What the exercise asks. Work out how many lines in the data include the string "only"; reply with that number alone.
### Entries supplied ###
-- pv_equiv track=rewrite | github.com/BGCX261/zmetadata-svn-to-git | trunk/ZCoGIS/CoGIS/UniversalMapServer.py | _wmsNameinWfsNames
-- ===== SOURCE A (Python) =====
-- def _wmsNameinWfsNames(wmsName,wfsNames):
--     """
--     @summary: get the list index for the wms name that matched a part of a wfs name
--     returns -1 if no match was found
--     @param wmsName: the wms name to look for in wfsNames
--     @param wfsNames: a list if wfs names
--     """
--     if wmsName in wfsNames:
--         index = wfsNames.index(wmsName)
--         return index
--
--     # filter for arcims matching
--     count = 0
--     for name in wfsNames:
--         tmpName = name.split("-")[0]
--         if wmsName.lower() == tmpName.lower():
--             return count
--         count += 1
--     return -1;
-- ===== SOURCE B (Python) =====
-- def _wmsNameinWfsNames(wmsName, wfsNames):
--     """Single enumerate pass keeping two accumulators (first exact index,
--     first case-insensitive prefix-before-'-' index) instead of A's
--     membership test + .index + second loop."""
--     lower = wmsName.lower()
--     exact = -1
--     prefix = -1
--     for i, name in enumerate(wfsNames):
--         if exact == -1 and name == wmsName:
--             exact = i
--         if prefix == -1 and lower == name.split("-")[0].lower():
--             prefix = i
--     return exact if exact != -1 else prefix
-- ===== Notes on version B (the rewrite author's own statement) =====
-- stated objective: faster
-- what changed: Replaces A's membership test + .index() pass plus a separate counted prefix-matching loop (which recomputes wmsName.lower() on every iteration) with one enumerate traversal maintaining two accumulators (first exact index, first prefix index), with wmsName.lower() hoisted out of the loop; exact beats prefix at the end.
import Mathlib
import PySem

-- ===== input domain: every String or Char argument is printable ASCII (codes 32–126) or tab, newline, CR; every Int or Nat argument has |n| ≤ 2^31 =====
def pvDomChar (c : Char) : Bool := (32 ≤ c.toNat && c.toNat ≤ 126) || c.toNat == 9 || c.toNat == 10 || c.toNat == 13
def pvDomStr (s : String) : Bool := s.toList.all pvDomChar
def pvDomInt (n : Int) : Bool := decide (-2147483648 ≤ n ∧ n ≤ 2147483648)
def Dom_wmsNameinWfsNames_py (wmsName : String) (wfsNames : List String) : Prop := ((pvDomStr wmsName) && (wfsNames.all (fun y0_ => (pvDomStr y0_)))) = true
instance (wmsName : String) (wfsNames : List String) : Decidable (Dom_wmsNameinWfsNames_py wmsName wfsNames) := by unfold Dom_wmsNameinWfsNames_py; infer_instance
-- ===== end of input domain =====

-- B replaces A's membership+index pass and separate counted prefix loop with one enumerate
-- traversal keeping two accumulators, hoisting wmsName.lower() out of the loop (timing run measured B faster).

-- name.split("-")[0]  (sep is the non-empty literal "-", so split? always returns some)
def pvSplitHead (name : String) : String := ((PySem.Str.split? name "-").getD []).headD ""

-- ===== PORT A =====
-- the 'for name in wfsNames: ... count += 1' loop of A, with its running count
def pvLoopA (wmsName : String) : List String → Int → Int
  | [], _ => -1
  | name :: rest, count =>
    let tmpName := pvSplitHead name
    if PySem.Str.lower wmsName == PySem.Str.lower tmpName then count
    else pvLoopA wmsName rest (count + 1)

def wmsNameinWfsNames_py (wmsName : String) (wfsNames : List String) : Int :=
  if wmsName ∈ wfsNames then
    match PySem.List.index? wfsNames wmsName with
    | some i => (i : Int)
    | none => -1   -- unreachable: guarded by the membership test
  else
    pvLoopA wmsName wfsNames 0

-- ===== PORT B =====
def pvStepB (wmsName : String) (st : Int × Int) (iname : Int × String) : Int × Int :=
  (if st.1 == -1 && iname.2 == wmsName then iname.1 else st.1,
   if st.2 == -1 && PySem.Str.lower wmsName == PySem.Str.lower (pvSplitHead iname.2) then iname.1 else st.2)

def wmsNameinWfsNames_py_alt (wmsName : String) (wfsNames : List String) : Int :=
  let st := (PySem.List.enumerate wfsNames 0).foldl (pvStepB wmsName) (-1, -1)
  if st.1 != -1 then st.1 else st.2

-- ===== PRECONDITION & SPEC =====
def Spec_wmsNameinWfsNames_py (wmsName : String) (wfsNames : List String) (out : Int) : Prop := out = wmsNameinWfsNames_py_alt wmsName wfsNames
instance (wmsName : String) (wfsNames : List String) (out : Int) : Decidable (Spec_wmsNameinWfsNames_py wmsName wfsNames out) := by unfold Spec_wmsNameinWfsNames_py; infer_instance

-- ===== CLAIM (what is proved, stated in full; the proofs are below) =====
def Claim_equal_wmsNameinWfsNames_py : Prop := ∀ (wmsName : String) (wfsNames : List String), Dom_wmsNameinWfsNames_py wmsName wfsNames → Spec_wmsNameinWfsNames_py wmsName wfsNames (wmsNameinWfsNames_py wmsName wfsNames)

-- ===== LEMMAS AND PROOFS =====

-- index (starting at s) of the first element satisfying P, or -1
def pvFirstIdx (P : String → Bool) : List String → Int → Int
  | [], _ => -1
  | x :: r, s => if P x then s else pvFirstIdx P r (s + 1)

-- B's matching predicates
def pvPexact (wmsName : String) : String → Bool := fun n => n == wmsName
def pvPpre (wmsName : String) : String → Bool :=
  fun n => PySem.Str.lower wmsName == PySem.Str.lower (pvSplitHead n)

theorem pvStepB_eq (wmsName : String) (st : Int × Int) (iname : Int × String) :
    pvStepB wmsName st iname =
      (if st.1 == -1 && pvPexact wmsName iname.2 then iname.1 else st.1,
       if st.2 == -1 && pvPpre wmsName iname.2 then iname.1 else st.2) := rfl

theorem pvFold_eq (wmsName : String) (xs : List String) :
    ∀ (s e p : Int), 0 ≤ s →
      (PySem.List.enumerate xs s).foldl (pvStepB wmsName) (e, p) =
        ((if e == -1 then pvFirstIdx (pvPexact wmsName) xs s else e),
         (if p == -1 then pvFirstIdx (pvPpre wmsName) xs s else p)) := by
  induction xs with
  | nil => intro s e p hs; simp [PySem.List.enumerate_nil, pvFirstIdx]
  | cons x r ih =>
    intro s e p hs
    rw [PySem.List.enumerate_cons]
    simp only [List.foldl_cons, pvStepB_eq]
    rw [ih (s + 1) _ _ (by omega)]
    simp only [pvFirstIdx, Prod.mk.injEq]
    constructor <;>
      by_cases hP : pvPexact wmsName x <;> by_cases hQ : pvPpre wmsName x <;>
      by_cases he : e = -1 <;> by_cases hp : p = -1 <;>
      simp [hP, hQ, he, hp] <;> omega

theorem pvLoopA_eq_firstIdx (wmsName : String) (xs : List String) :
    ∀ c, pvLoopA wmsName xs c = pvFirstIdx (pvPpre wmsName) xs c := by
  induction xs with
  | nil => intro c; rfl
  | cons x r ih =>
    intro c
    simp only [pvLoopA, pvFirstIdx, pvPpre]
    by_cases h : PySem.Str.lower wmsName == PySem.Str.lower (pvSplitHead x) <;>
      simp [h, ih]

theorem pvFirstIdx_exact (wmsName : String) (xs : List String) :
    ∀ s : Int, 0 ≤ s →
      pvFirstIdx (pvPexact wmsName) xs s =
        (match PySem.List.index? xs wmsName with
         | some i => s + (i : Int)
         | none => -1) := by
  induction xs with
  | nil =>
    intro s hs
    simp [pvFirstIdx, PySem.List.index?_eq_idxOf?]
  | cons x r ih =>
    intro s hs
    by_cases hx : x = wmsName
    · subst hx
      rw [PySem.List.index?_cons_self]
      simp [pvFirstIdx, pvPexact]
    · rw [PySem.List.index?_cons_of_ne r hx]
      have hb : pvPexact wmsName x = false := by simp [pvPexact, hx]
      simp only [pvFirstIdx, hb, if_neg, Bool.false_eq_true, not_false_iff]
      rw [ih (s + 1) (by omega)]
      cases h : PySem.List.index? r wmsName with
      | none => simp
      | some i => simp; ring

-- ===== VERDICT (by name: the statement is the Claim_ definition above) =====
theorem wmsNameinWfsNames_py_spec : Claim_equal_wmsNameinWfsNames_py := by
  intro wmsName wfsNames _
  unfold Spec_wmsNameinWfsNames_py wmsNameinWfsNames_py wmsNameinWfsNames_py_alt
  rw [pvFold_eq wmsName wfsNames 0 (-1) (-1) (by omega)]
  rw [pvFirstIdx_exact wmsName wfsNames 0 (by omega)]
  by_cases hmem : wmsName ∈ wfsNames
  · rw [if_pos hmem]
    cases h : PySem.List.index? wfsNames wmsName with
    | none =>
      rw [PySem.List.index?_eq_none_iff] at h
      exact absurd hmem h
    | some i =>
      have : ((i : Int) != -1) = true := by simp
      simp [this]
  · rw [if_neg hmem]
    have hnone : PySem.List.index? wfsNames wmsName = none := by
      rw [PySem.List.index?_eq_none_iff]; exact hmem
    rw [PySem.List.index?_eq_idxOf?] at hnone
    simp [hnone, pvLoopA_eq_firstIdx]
###
Answer section. 4